Verlenging ondertoezichtstelling van een minderjarige in het kader van jeugdbescherming

Op 9 mei 2022 heeft de kinderrechter van de Rechtbank Rotterdam een beschikking gegeven inzake de verlenging van de ondertoezichtstelling van de minderjarige [naam kind], geboren in 2009. De gecertificeerde instelling Jeugdbescherming Rotterdam Rijnmond had verzocht om de ondertoezichtstelling met een jaar te verlengen, omdat er zorgen waren over de opvoedsituatie en de ontwikkeling van [naam kind]. De moeder, die het ouderlijk gezag uitoefent, woont samen met [naam kind] en is bijgestaan door haar advocaat, mr. M. Nentjes. Tijdens de zitting is de minderjarige in de gelegenheid gesteld haar mening te geven, maar heeft hiervan geen gebruik gemaakt.

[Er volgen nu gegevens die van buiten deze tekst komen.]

-- pv_equiv track=rewrite | github.com/kokellab/hipsterplot | hipsterplot.py | _bin_generator
-- ===== SOURCE A (Python) =====
-- def _bin_generator(data, bin_ends):
-- 	""" Yields a list for each bin """
-- 	max_idx_end = len(bin_ends) - 1
-- 	iends = enumerate(bin_ends)
--
-- 	idx_end, value_end = next(iends)
-- 	bin_data = []
-- 	for el in sorted(data):
-- 		while el >= value_end and idx_end != max_idx_end:
-- 			yield bin_data
-- 			bin_data = []
-- 			idx_end, value_end = next(iends)
-- 		bin_data.append(el)
--
-- 	# Finish
-- 	for unused in iends:
-- 		yield bin_data
-- 		bin_data = []
-- 	yield bin_data
-- ===== SOURCE B (Python) =====
-- def _bin_generator(data, bin_ends):
-- 	""" Yields a list for each bin """
-- 	rest = sorted(data)
-- 	for value_end in bin_ends[:-1]:
-- 		k = 0
-- 		while k < len(rest) and rest[k] < value_end:
-- 			k += 1
-- 		yield rest[:k]
-- 		rest = rest[k:]
-- 	yield rest
-- ===== Notes on version B (the rewrite author's own statement) =====
-- stated objective: simpler
-- what changed: Replaces A's element-major single pass (enumerate/next boundary iterator advanced inside the element loop, plus a separate tail-flush loop) with a boundary-major loop that repeatedly slices the sorted remainder at each cut point.
import Mathlib
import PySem

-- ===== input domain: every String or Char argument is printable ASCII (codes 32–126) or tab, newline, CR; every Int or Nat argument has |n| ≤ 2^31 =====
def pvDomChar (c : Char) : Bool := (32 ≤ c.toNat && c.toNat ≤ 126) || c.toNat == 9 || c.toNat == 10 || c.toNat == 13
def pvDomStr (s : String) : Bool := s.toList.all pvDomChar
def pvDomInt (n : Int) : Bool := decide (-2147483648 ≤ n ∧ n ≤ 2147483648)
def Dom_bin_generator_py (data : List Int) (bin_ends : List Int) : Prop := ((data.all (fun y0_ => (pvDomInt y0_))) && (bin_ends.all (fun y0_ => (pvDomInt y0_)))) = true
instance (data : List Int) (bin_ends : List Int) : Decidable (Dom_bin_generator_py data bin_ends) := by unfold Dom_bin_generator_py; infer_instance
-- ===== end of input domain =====

-- B replaces A's element-major merge walk (iterator of boundaries advanced inside the
-- element loop, plus a tail-flush loop) by a boundary-major loop that repeatedly slices
-- the sorted remainder; objective: simpler. Equivalence is about the returned bins.

-- ===== PORT A =====
-- the inner `while el >= value_end and idx_end != max_idx_end` loop; `idx_end != max_idx_end`
-- holds exactly while the enumerate iterator still has items, i.e. `rest ≠ []`.
-- state: (value_end, remaining ends, bin_data, yielded bins so far)
def pvWhileAdv (el : Int) (cur : Int) (rest : List Int) (bin : List Int)
    (acc : List (List Int)) : Int × List Int × List Int × List (List Int) :=
  match rest with
  | [] => (cur, [], bin, acc)
  | v :: vs => if cur ≤ el then pvWhileAdv el v vs [] (acc ++ [bin]) else (cur, v :: vs, bin, acc)

-- the `for el in sorted(data)` loop, then the tail flush (`for unused in iends` + final yield)
def pvGoA : List Int → Int → List Int → List Int → List (List Int) → List (List Int)
  | [], _cur, rest, bin, acc => acc ++ bin :: List.replicate rest.length []
  | el :: tl, cur, rest, bin, acc =>
      match pvWhileAdv el cur rest bin acc with
      | (cur', rest', bin', acc') => pvGoA tl cur' rest' (bin' ++ [el]) acc'

def bin_generator_py (data : List Int) (bin_ends : List Int) : List (List Int) :=
  match bin_ends with
  | [] => []  -- `next(iends)` raises StopIteration → RuntimeError; excluded by Pre_
  | e0 :: es => pvGoA (PySem.List.sorted data (fun x => x) false) e0 es [] []

-- ===== PORT B =====
-- `while k < len(rest) and rest[k] < value_end: k += 1`
def pvScanK (rest : List Int) (v : Int) (k : Nat) : Nat :=
  if h : k < rest.length then
    (if rest[k] < v then pvScanK rest v (k + 1) else k)
  else k
  termination_by rest.length - k

-- `for value_end in bin_ends[:-1]: … yield rest[:k]; rest = rest[k:]` then `yield rest`
def pvGoB (rest : List Int) (ends : List Int) : List (List Int) :=
  match ends with
  | [] => [rest]
  | v :: vs =>
      let k := pvScanK rest v 0
      rest.take k :: pvGoB (rest.drop k) vs

def bin_generator_py_alt (data : List Int) (bin_ends : List Int) : List (List Int) :=
  pvGoB (PySem.List.sorted data (fun x => x) false) bin_ends.dropLast

-- ===== PRECONDITION & SPEC =====
-- Pre_ excludes only empty bin_ends, where A raises RuntimeError (next() on an exhausted iterator).
def Pre_bin_generator_py (data : List Int) (bin_ends : List Int) : Prop := bin_ends ≠ []
instance (data : List Int) (bin_ends : List Int) : Decidable (Pre_bin_generator_py data bin_ends) := by unfold Pre_bin_generator_py; infer_instance

def pvWitness_bin_generator_py : List Int × List Int := ([3, 1, 2], [2, 4])

def Spec_bin_generator_py (data : List Int) (bin_ends : List Int) (out : List (List Int)) : Prop := out = bin_generator_py_alt data bin_ends
instance (data : List Int) (bin_ends : List Int) (out : List (List Int)) : Decidable (Spec_bin_generator_py data bin_ends out) := by unfold Spec_bin_generator_py; infer_instance

-- ===== CLAIM (what is proved, stated in full; the proofs are below) =====
def Claim_equal_bin_generator_py : Prop := ∀ (data : List Int) (bin_ends : List Int), Dom_bin_generator_py data bin_ends → Pre_bin_generator_py data bin_ends → Spec_bin_generator_py data bin_ends (bin_generator_py data bin_ends)

-- ===== LEMMAS AND PROOFS =====
theorem pv_drop_length_takeWhile {α : Type} (p : α → Bool) (l : List α) :
    l.drop (l.takeWhile p).length = l.dropWhile p := by
  induction l with
  | nil => simp
  | cons a l ih => by_cases h : p a <;> simp [h, ih]

-- common shape: the bins, boundary-major, via takeWhile/dropWhile
def pvS (s : List Int) (cur : Int) (rest : List Int) : List (List Int) :=
  match rest with
  | [] => [s]
  | v :: vs => s.takeWhile (· < cur) :: pvS (s.dropWhile (· < cur)) v vs

theorem pvS_nil (cur : Int) (rest : List Int) :
    pvS [] cur rest = [] :: List.replicate rest.length [] := by
  induction rest generalizing cur with
  | nil => simp [pvS]
  | cons v vs ih => simp [pvS, ih v, List.replicate_succ]

theorem pvGoA_eq (s : List Int) :
    ∀ (rest : List Int) (cur : Int) (bin : List Int) (acc : List (List Int)),
      pvGoA s cur rest bin acc = acc ++ (pvS s cur rest).modifyHead (bin ++ ·) := by
  induction s with
  | nil =>
    intro rest cur bin acc
    simp [pvGoA, pvS_nil, List.modifyHead]
  | cons el tl ih =>
    intro rest cur bin acc
    induction rest generalizing cur bin acc with
    | nil =>
      simp only [pvGoA, pvWhileAdv, ih [] cur (bin ++ [el]) acc, pvS, List.modifyHead]
      simp
    | cons v vs ihr =>
      by_cases h : cur ≤ el
      · have : pvGoA (el :: tl) cur (v :: vs) bin acc
            = pvGoA (el :: tl) v vs [] (acc ++ [bin]) := by
          simp only [pvGoA, pvWhileAdv, if_pos h]
        rw [this, ihr v [] (acc ++ [bin])]
        have ht : (el :: tl).takeWhile (· < cur) = [] := by
          simp [not_lt.mpr h]
        have hd : (el :: tl).dropWhile (· < cur) = el :: tl := by
          simp [not_lt.mpr h]
        simp only [pvS, ht, hd, List.modifyHead]
        cases hS : pvS (el :: tl) v vs <;> simp [List.append_assoc]
      · have hlt : el < cur := not_le.mp h
        have : pvGoA (el :: tl) cur (v :: vs) bin acc
            = pvGoA tl cur (v :: vs) (bin ++ [el]) acc := by
          simp only [pvGoA, pvWhileAdv, if_neg h]
        rw [this, ih (v :: vs) cur (bin ++ [el]) acc]
        simp only [pvS, List.takeWhile_cons, List.dropWhile_cons, hlt, decide_true,
          if_pos, List.modifyHead]
        simp [List.append_assoc]

theorem pvScanK_eq (rest : List Int) (v : Int) :
    ∀ k : Nat, pvScanK rest v k = k + ((rest.drop k).takeWhile (· < v)).length := by
  intro k
  induction hn : rest.length - k using Nat.strong_induction_on generalizing k with
  | _ n ihn =>
  rw [pvScanK]
  by_cases h : k < rest.length
  · rw [dif_pos h]
    rw [List.drop_eq_getElem_cons h, List.takeWhile_cons]
    by_cases hv : rest[k] < v
    · rw [if_pos hv, ihn (rest.length - (k + 1)) (by omega) (k + 1) rfl]
      simp [hv]; omega
    · simp [hv]
  · rw [dif_neg h]
    rw [List.drop_of_length_le (by omega)]
    simp

theorem pvGoB_eq (es : List Int) :
    ∀ (s : List Int) (e0 : Int), pvGoB s ((e0 :: es).dropLast) = pvS s e0 es := by
  induction es with
  | nil => intro s e0; simp [pvGoB, pvS]
  | cons v vs ih =>
    intro s e0
    have hk : pvScanK s e0 0 = (s.takeWhile (· < e0)).length := by
      simpa using pvScanK_eq s e0 0
    have hdl : (e0 :: v :: vs).dropLast = e0 :: (v :: vs).dropLast := by
      simp [List.dropLast]
    have h1 : s.take (s.takeWhile (· < e0)).length = s.takeWhile (· < e0) :=
      (List.prefix_iff_eq_take.mp (List.takeWhile_prefix _)).symm
    have h2 : s.drop (s.takeWhile (· < e0)).length = s.dropWhile (· < e0) :=
      pv_drop_length_takeWhile _ s
    rw [hdl]
    simp only [pvGoB, hk, h1, h2, pvS]
    rw [ih]

-- ===== VERDICT (by name: the statement is the Claim_ definition above) =====
theorem bin_generator_py_spec : Claim_equal_bin_generator_py := by
  intro data bin_ends _hdom hpre
  cases bin_ends with
  | nil => exact absurd rfl hpre
  | cons e0 es =>
    show bin_generator_py data (e0 :: es) = bin_generator_py_alt data (e0 :: es)
    simp only [bin_generator_py, bin_generator_py_alt]
    rw [pvGoA_eq, pvGoB_eq]
    cases hS : pvS (PySem.List.sorted data (fun x => x) false) e0 es <;> simp [List.modifyHead]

De kinderrechter heeft vastgesteld dat de zorgen van de GI over de opvoedsituatie van [naam kind] niet concreet zijn betwist. Er zijn meerdere zorgmeldingen gedaan door de politie en de moeder is in het verleden meerdere keren aangehouden, wat de stabiliteit van de opvoedsituatie in gevaar brengt. De kinderrechter heeft geconcludeerd dat de gronden voor de ondertoezichtstelling nog steeds aanwezig zijn, maar heeft de duur van de ondertoezichtstelling beperkt tot vier maanden in plaats van het verzochte jaar. Dit is gedaan om de samenwerking tussen de moeder en de hulpverlening te verbeteren en om de situatie van [naam kind] beter te kunnen monitoren.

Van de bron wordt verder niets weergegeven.